When I first visited New Zealand in 1994 I was impressed by its astounding landscapes — the stunning beauty of its landforms, coasts and islands. However, I was soon not so enamored of its much-publicized "clean green" image when I realized the incredible destruction wrought on the ecosystem by its small (4 million) human population, their huge flocks and herds of livestock and the alien species they'd introduced, including rabbits and stoats.
Before long, indeed, I'd learned far too much for comfort about the depredations and wave of extinctions visited on New Zealand's environment by its European colonizers and those who followed.
Don't get me wrong; I love New Zealand, not least for its wonderful people, but it has had a very rocky environmental history and attempts to protect what remains have left much of nature there feeling just too organized.

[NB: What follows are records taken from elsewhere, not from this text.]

-- pv_equiv track=rewrite | github.com/lab-paper-code/FineCite | finecite/data_processing/data_processor.py | _convert_to_iob
-- ===== SOURCE A (Python) =====
-- def _convert_to_iob(context: list, num_labels: int):
--     prev=0
--     for i in range(len(context)):
--         l = context[i]
--         if prev != 0 and l == prev:
--             context[i] = l + num_labels
--         prev = l
--     return context
-- ===== SOURCE B (Python) =====
-- def _convert_to_iob(context: list, num_labels: int):
--     # Run-based rewrite: find each maximal run of equal values, then bulk-mark
--     # the tail of every nonzero run as "inside" (value + num_labels).
--     # Mutates context in place and returns the same list, like the original.
--     i = 0
--     n = len(context)
--     while i < n:
--         v = context[i]
--         j = i + 1
--         while j < n and context[j] == v:
--             j += 1
--         if v != 0:
--             for k in range(i + 1, j):
--                 context[k] = v + num_labels
--         i = j
--     return context
-- ===== Notes on version B (the rewrite author's own statement) =====
-- stated objective: alternative
-- what changed: Replaces the element-wise prev-comparison pass with a run-based pass: an outer loop finds each maximal run of equal values and bulk-rewrites the run's tail (for nonzero runs) with value + num_labels.
import Mathlib
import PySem

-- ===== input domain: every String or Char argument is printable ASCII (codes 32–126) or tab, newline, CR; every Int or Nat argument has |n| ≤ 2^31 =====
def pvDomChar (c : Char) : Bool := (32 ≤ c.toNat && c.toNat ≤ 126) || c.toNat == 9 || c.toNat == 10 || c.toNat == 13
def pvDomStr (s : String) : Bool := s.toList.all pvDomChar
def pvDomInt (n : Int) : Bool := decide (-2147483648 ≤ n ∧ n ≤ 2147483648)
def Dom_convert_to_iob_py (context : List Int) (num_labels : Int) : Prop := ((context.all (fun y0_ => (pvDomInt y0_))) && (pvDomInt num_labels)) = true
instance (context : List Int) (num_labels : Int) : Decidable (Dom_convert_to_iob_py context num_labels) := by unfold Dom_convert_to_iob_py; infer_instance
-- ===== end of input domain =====

-- B mutates context in place exactly like A; the equivalence proved here is about the return value.
-- B is a run-based rewrite (alternative, same O(n) cost), not faster.

-- ===== PORT A =====
-- A: single pass keeping the previously read (original) value `prev`;
-- an element equal to a nonzero prev becomes l + num_labels.
def convA (prev num : Int) : List Int → List Int
  | [] => []
  | l :: rest =>
    (if prev ≠ 0 ∧ l = prev then l + num else l) :: convA l num rest

def convert_to_iob_py (context : List Int) (num_labels : Int) : List Int :=
  convA 0 num_labels context

-- ===== PORT B =====
-- B: outer loop over maximal runs; the tail of a nonzero run is bulk-rewritten to v + num.
def convB (num : Int) : List Int → List Int
  | [] => []
  | v :: rest =>
    let grp := rest.takeWhile (· == v)
    let rest' := rest.dropWhile (· == v)
    (v :: (if v ≠ 0 then grp.map (· + num) else grp)) ++ convB num rest'
termination_by xs => xs.length
decreasing_by
  have := List.length_dropWhile_le (fun x => x == v) rest
  simp only [List.length_cons]
  omega

def convert_to_iob_py_alt (context : List Int) (num_labels : Int) : List Int :=
  convB num_labels context

-- ===== PRECONDITION & SPEC =====
def Spec_convert_to_iob_py (context : List Int) (num_labels : Int) (out : List Int) : Prop := out = convert_to_iob_py_alt context num_labels
instance (context : List Int) (num_labels : Int) (out : List Int) : Decidable (Spec_convert_to_iob_py context num_labels out) := by unfold Spec_convert_to_iob_py; infer_instance

-- ===== CLAIM (what is proved, stated in full; the proofs are below) =====
def Claim_equal_convert_to_iob_py : Prop := ∀ (context : List Int) (num_labels : Int), Dom_convert_to_iob_py context num_labels → Spec_convert_to_iob_py context num_labels (convert_to_iob_py context num_labels)

-- ===== LEMMAS AND PROOFS =====

-- Inside a run of v's, A rewrites every element (prev = v throughout, since prev
-- is the original read value), and resumes with prev = v on the rest.
lemma convA_run (num v : Int) (ys : List Int) :
    convA v num ys
      = (ys.takeWhile (· == v)).map (fun l => if v ≠ 0 then l + num else l)
          ++ convA v num (ys.dropWhile (· == v)) := by
  induction ys with
  | nil => simp [convA]
  | cons y rest ih =>
    by_cases h : y = v
    · rw [h]
      by_cases hv : v = 0
      · simpa [convA, hv] using ih
      · simpa [convA, hv] using ih
    · simp [convA, h]

-- When the head differs from prev (or prev = 0), A behaves like B's fresh run start.
lemma convA_eq_convB (num : Int) : ∀ n (ys : List Int) (p : Int),
    ys.length ≤ n → ¬ (p ≠ 0 ∧ ys.head? = some p) → convA p num ys = convB num ys := by
  intro n
  induction n with
  | zero =>
    intro ys p hlen _
    have : ys = [] := List.eq_nil_of_length_eq_zero (Nat.le_zero.mp hlen)
    subst this; simp [convA, convB]
  | succ n ih =>
    intro ys p hlen hp
    cases ys with
    | nil => simp [convA, convB]
    | cons y rest =>
      have hcond : ¬ (p ≠ 0 ∧ y = p) := by
        intro ⟨h1, h2⟩; exact hp ⟨h1, by simp [h2]⟩
      have hstep : convA p num (y :: rest) = y :: convA y num rest := by
        simp [convA, hcond]
      rw [hstep, convA_run]
      have hdrop : ¬ (y ≠ 0 ∧ (rest.dropWhile (· == y)).head? = some y) := by
        rintro ⟨-, h2⟩
        have := List.head?_dropWhile_not (p := (· == y)) (l := rest)
        rw [h2] at this
        simp at this
      have hlen' : (rest.dropWhile (· == y)).length ≤ n := by
        have := List.length_dropWhile_le (fun x => x == y) rest
        simp at hlen; omega
      rw [ih _ _ hlen' hdrop]
      show _ = convB num (y :: rest)
      rw [convB]
      by_cases hy : y = 0
      · subst hy
        simp only [ne_eq, not_true_eq_false, if_false]
        simp
      · simp [hy]

-- ===== VERDICT (by name: the statement is the Claim_ definition above) =====
theorem convert_to_iob_py_spec : Claim_equal_convert_to_iob_py := by
  intro context num_labels _
  show convert_to_iob_py context num_labels = convert_to_iob_py_alt context num_labels
  unfold convert_to_iob_py convert_to_iob_py_alt
  exact convA_eq_convB num_labels context.length context 0 le_rfl (by simp)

Consequently, I am most at ease on the country's isolated and uninhabited subantarctic islands, where abundant wildlife survives and tourists are not shepherded from one visitor center to the next or from one viewing platform to another. When I first visited those astonishingly remote southern specks of land — the Snares, Auckland and Campbell islands — I was greatly impressed by the plant life and what are known, in the local vernacular, as "megaherbs."
In books about New Zealand, I have seen these giants of the botanical world referred to as "robust," having "immense rhubarb-like leaves" and/or leaves that are "pleated." I believed that New Zealand had a monopoly on these kinds of huge non-tree and non-shrub plants often described as being "peculiar to the subantarctic."
I believed it, that is, until this spring, when I had something of an awakening. It took another voyage to far-flung islands and lands, but this time northward from Hokkaido along the chain of the Kuril Islands to the Kamchatka Peninsula and the Kommandorskiye Islands in the Russian Far East — not southward to New Zealand — for me to appreciate things I have almost on my own doorstep and to see them from a different perspective.
After an island-hopping trip through the Kurils, early June this year found me walking in woodland near my friend's Siberian Husky kennels north of the city of Petropavlovsk-Kamchatskiy.
There, despite the late date, spring seemed to have barely begun. In fact it had taken weeks to raise a stink from the undergrowth just emerging from the heavy blanket of winter snows. I am not being rude; I'm just referring to the "stink" of what locals in Kamchatka call "victory onions" — and I call wild garlic (Allium victorialis). At home in Hokkaido, I have heard the same plant called Ainu-negi or gyoujya-ninniku, and both there and in northern Honshu, as in Kamchatka, it is a popular wild "mountain vegetable" that people collect in spring. Call it what you will, it's the same plant, and if you take a springtime stroll through northern deciduous woods you can hardly avoid crushing its stems beneath your boots and releasing their sharp, garlic-like aroma.
However, where the "victory onions" in Kamchatka were rising barely a few centimeters above the ground, another plant was towering over them, already 30 cm tall with strangely concertinaed leaves looking like they'd been neatly pleated and folded by a designer aiming to please. This plant unfurling its livid-green leaves was the poisonous white false hellebore (Veratrum album).
On my return to Hokkaido from Kamchatka, and on my first visit back to my favorite patch of lowland forest in Nopporo, I found the very same woodland plant already nearing an amazing 2 meters in height, and with enormous leaves — a veritable megaherb. I was struck by the similarity in leaf form to the Pleurophyllum of New Zealand's subantarctic islands.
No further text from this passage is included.